→ **WORK REQUEST**
Nothing but the lines below between the line holding "have hmin : min (ek" and the line holding "termination_by r.toNat", inclusive, should appear in the answer, each set down exactly.

→ **DATA EXTRACT**
-- pv_equiv track=rewrite | github.com/Concyclics/MemForest | src/build/tree.py | _bucket_indices
-- ===== SOURCE A (Python) =====
-- def _bucket_indices(n: int, k: int) -> list[list[int]]:
--     """Partition n items into groups of at most k indices, avoiding size-1 last buckets.
--
--     When n % k == 1 the naive approach produces a single-child last bucket which
--     creates a fanout=1 internal node.  Instead we shorten the second-to-last
--     group by 1 so both of the final two groups have at least 2 elements.
--     """
--     if n == 0:
--         return []
--     effective_k = max(2, k)
--     buckets: list[list[int]] = []
--     i = 0
--     remaining = n
--     while remaining > 0:
--         # If taking a full bucket would leave exactly 1 left, take one less now
--         # so the remaining 2 items fill the next (final) bucket of size 2.
--         take = effective_k if remaining - effective_k != 1 else effective_k - 1
--         take = min(take, remaining)
--         buckets.append(list(range(i, i + take)))
--         i += take
--         remaining -= take
--     return buckets
-- ===== SOURCE B (Python) =====
-- def _bucket_indices(n: int, k: int) -> list[list[int]]:
--     """Same partition as A, computed arithmetically: closed-form bucket sizes then one emit pass."""
--     if n <= 0:
--         return []
--     ek = max(2, k)
--     full, rem = divmod(n, ek)
--     sizes = [ek] * full + ([rem] if rem else [])
--     if rem == 1 and full >= 1:
--         sizes = [ek] * (full - 1) + [ek - 1, 2]
--     out = []
--     off = 0
--     for s in sizes:
--         out.append(list(range(off, off + s)))
--         off += s
--     return out
-- ===== Notes on version B (the rewrite author's own statement) =====
-- stated objective: simpler
-- what changed: Replaces A's subtract-and-conditionally-shrink while-loop (which decides each bucket's size on the fly) with a closed-form divmod computation of the full list of bucket sizes followed by a single emit pass with a running offset.
import Mathlib
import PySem

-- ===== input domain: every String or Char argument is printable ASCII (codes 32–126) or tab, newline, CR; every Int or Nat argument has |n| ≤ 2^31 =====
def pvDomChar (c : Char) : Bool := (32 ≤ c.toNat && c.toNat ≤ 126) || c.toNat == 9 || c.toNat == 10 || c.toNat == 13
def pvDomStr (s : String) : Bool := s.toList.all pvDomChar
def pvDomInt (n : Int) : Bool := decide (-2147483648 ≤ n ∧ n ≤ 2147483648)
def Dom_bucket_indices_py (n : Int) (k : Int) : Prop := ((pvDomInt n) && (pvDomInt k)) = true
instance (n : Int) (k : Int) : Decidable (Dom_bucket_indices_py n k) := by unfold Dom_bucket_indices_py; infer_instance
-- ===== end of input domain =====

-- B replaces A's subtract-and-conditionally-shrink while-loop by a closed-form list of
-- bucket sizes (divmod) followed by a single emit pass (objective: simpler).

-- ===== PORT A =====
-- the while-loop of A; ek = max(2, k), so 2 ≤ ek holds at every call site
def bucketLoopA (ek : Int) (hk : 2 ≤ ek) (i remaining : Int) (buckets : List (List Int)) :
    List (List Int) :=
  if _hr : 0 < remaining then
    let take0 := if remaining - ek ≠ 1 then ek else ek - 1
    let take := min take0 remaining
    bucketLoopA ek hk (i + take) (remaining - take)
      (buckets ++ [PySem.List.pyRange i (i + take) 1])
  else buckets
termination_by remaining.toNat
decreasing_by
  split <;> omega

def bucket_indices_py (n : Int) (k : Int) : List (List Int) :=
  if n = 0 then [] else bucketLoopA (max 2 k) (le_max_left 2 k) 0 n []

-- ===== PORT B =====
-- closed-form bucket sizes: full buckets of ek, a remainder bucket, with the
-- rem == 1 case replaced by a trailing (ek-1, 2) pair
def pvSizesB (ek : Int) (n : Int) : List Int :=
  let full := PySem.Int.floordiv n ek
  let rem := PySem.Int.mod n ek
  if rem = 1 ∧ 1 ≤ full then
    List.replicate (full - 1).toNat ek ++ [ek - 1, 2]
  else
    List.replicate full.toNat ek ++ (if rem ≠ 0 then [rem] else [])

-- the emit pass: walk the sizes once with a running offset
def pvEmit (off : Int) : List Int → List (List Int)
  | [] => []
  | s :: rest => PySem.List.pyRange off (off + s) 1 :: pvEmit (off + s) rest

def bucket_indices_py_alt (n : Int) (k : Int) : List (List Int) :=
  if n ≤ 0 then [] else pvEmit 0 (pvSizesB (max 2 k) n)

-- ===== PRECONDITION & SPEC =====
def Spec_bucket_indices_py (n : Int) (k : Int) (out : List (List Int)) : Prop := out = bucket_indices_py_alt n k
instance (n : Int) (k : Int) (out : List (List Int)) : Decidable (Spec_bucket_indices_py n k out) := by unfold Spec_bucket_indices_py; infer_instance

-- ===== CLAIM (what is proved, stated in full; the proofs are below) =====
def Claim_equal_bucket_indices_py : Prop := ∀ (n : Int) (k : Int), Dom_bucket_indices_py n k → Spec_bucket_indices_py n k (bucket_indices_py n k)

-- ===== LEMMAS AND PROOFS =====

lemma pvSizes_small (ek r : Int) (h0 : 0 < r) (h1 : r < ek) : pvSizesB ek r = [r] := by
  have hf : PySem.Int.floordiv r ek = 0 := by
    rw [PySem.Int.floordiv_eq_iff_of_pos (by omega)]; omega
  have hm : PySem.Int.mod r ek = r := by
    have := PySem.Int.floordiv_mul_add_mod r ek
    rw [hf] at this; omega
  simp only [pvSizesB, hf, hm]
  split
  · omega
  · simp; omega

lemma pvSizes_exact (ek : Int) (hk : 2 ≤ ek) : pvSizesB ek ek = [ek] := by
  have hf : PySem.Int.floordiv ek ek = 1 := by
    rw [PySem.Int.floordiv_eq_iff_of_pos (by omega)]
    constructor <;> nlinarith
  have hm : PySem.Int.mod ek ek = 0 := by
    have := PySem.Int.floordiv_mul_add_mod ek ek
    rw [hf] at this; omega
  simp [pvSizesB, hf, hm]

lemma pvSizes_special (ek : Int) (hk : 2 ≤ ek) : pvSizesB ek (ek + 1) = [ek - 1, 2] := by
  have hf : PySem.Int.floordiv (ek + 1) ek = 1 := by
    rw [PySem.Int.floordiv_eq_iff_of_pos (by omega)]
    constructor <;> nlinarith
  have hm : PySem.Int.mod (ek + 1) ek = 1 := by
    have := PySem.Int.floordiv_mul_add_mod (ek + 1) ek
    rw [hf] at this; omega
  simp [pvSizesB, hf, hm]

lemma pvSizes_step (ek r : Int) (hk : 2 ≤ ek) (hr : ek + 1 < r) :
    pvSizesB ek r = ek :: pvSizesB ek (r - ek) := by
  set q := PySem.Int.floordiv (r - ek) ek with hq
  set m := PySem.Int.mod (r - ek) ek with hmdef
  have hqm : q * ek + m = r - ek := PySem.Int.floordiv_mul_add_mod (r - ek) ek
  have hm0 : 0 ≤ m := PySem.Int.mod_nonneg _ (by omega)
  have hmlt : m < ek := PySem.Int.mod_lt _ (by omega)
  have hq0 : 0 ≤ q := by nlinarith
  have hexp : (q + 1) * ek = q * ek + ek := by ring
  have hexp2 : (q + 2) * ek = q * ek + ek + ek := by ring
  have hf : PySem.Int.floordiv r ek = q + 1 := by
    rw [PySem.Int.floordiv_eq_iff_of_pos (by omega)]
    constructor <;> linarith
  have hm : PySem.Int.mod r ek = m := by
    have := PySem.Int.floordiv_mul_add_mod r ek
    rw [hf] at this; linarith
  simp only [pvSizesB, hf, hm, ← hq, ← hmdef]
  by_cases h1 : m = 1
  · -- remainder 1: q ≥ 1, else r = ek + 1
    have hq1 : 1 ≤ q := by
      rcases lt_or_ge q 1 with h | h
      · have : q = 0 := by omega
        rw [this] at hqm; omega
      · exact h
    have ht : (q + 1 - 1).toNat = (q - 1).toNat + 1 := by omega
    rw [if_pos ⟨h1, by omega⟩, if_pos ⟨h1, hq1⟩]
    rw [show q + 1 - 1 = (q - 1) + 1 by ring]
    rw [show ((q - 1) + 1).toNat = (q - 1).toNat + 1 by omega]
    simp [List.replicate_succ]
  · have hiff : ¬ (m = 1 ∧ 1 ≤ q + 1) := by tauto
    have hiff2 : ¬ (m = 1 ∧ 1 ≤ q) := by tauto
    rw [if_neg hiff, if_neg hiff2]
    rw [show (q + 1).toNat = q.toNat + 1 by omega]
    simp [List.replicate_succ]

lemma loopA_eq (ek : Int) (hk : 2 ≤ ek) (i r : Int) (hr : 0 < r) (acc : List (List Int)) :
    bucketLoopA ek hk i r acc = acc ++ pvEmit i (pvSizesB ek r) := by
  rcases lt_trichotomy r (ek + 1) with hlt | heq | hgt
  · -- r ≤ ek : single final bucket of size r
    have htake : (if r - ek ≠ 1 then ek else ek - 1) = ek := if_pos (by omega)
    have hmin : min ek r = r := by omega
    rw [bucketLoopA.eq_def]
    simp only [dif_pos hr, htake, hmin]
    rw [bucketLoopA.eq_def, dif_neg (by omega)]
    have hs : pvSizesB ek r = [r] := by
      rcases eq_or_lt_of_le (show r ≤ ek by omega) with he | hl
      · rw [he]; exact he ▸ pvSizes_exact ek hk
      · exact pvSizes_small ek r hr hl
    rw [hs]
    simp [pvEmit]
  · -- r = ek + 1 : two buckets of sizes ek - 1 and 2
    subst heq
    have htake : (if ek + 1 - ek ≠ 1 then ek else ek - 1) = ek - 1 := if_neg (by omega)
    have hmin : min (ek - 1) (ek + 1) = ek - 1 := by omega
    rw [bucketLoopA.eq_def]
    simp only [dif_pos hr, htake, hmin]
    have h2 : ek + 1 - (ek - 1) = 2 := by ring
    rw [h2]
    have htake2 : (if (2 : Int) - ek ≠ 1 then ek else ek - 1) = ek := if_pos (by omega)
    have hmin2 : min ek (2 : Int) = 2 := by omega
    rw [bucketLoopA.eq_def]
    simp only [dif_pos (show (0 : Int) < 2 by omega), htake2, hmin2]
    rw [bucketLoopA.eq_def, dif_neg (by omega)]
    rw [pvSizes_special ek hk]
    simp [pvEmit]
  · -- r > ek + 1 : take a full bucket and recurse
    have htake : (if r - ek ≠ 1 then ek else ek - 1) = ek := if_pos (by omega)
    have hmin : min ek r = ek := by omega
    rw [bucketLoopA.eq_def]
    simp only [dif_pos hr, htake, hmin]
    rw [loopA_eq ek hk (i + ek) (r - ek) (by omega), pvSizes_step ek r hk hgt]
    simp [pvEmit]
termination_by r.toNat
decreasing_by omega

-- ===== VERDICT (by name: the statement is the Claim_ definition above) =====
theorem bucket_indices_py_spec : Claim_equal_bucket_indices_py := by
  intro n k _
  unfold Spec_bucket_indices_py bucket_indices_py bucket_indices_py_alt
  rcases lt_trichotomy n 0 with h | h | h
  · rw [if_neg (by omega), if_pos (by omega), bucketLoopA.eq_def, dif_neg (by omega)]
  · rw [if_pos h, if_pos (by omega)]
  · rw [if_neg (by omega), if_neg (by omega),
      loopA_eq (max 2 k) (le_max_left 2 k) 0 n h, List.nil_append]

→ **WRITTEN REPLY**
    have hmin : min (ek - 1) (ek + 1) = ek - 1 := by omega
    rw [bucketLoopA.eq_def]
    simp only [dif_pos hr, htake, hmin]
    have h2 : ek + 1 - (ek - 1) = 2 := by ring
    rw [h2]
    have htake2 : (if (2 : Int) - ek ≠ 1 then ek else ek - 1) = ek := if_pos (by omega)
    have hmin2 : min ek (2 : Int) = 2 := by omega
    rw [bucketLoopA.eq_def]
    simp only [dif_pos (show (0 : Int) < 2 by omega), htake2, hmin2]
    rw [bucketLoopA.eq_def, dif_neg (by omega)]
    rw [pvSizes_special ek hk]
    simp [pvEmit]
  · -- r > ek + 1 : take a full bucket and recurse
    have htake : (if r - ek ≠ 1 then ek else ek - 1) = ek := if_pos (by omega)
    have hmin : min ek r = ek := by omega
    rw [bucketLoopA.eq_def]
    simp only [dif_pos hr, htake, hmin]
    rw [loopA_eq ek hk (i + ek) (r - ek) (by omega), pvSizes_step ek r hk hgt]
    simp [pvEmit]
termination_by r.toNat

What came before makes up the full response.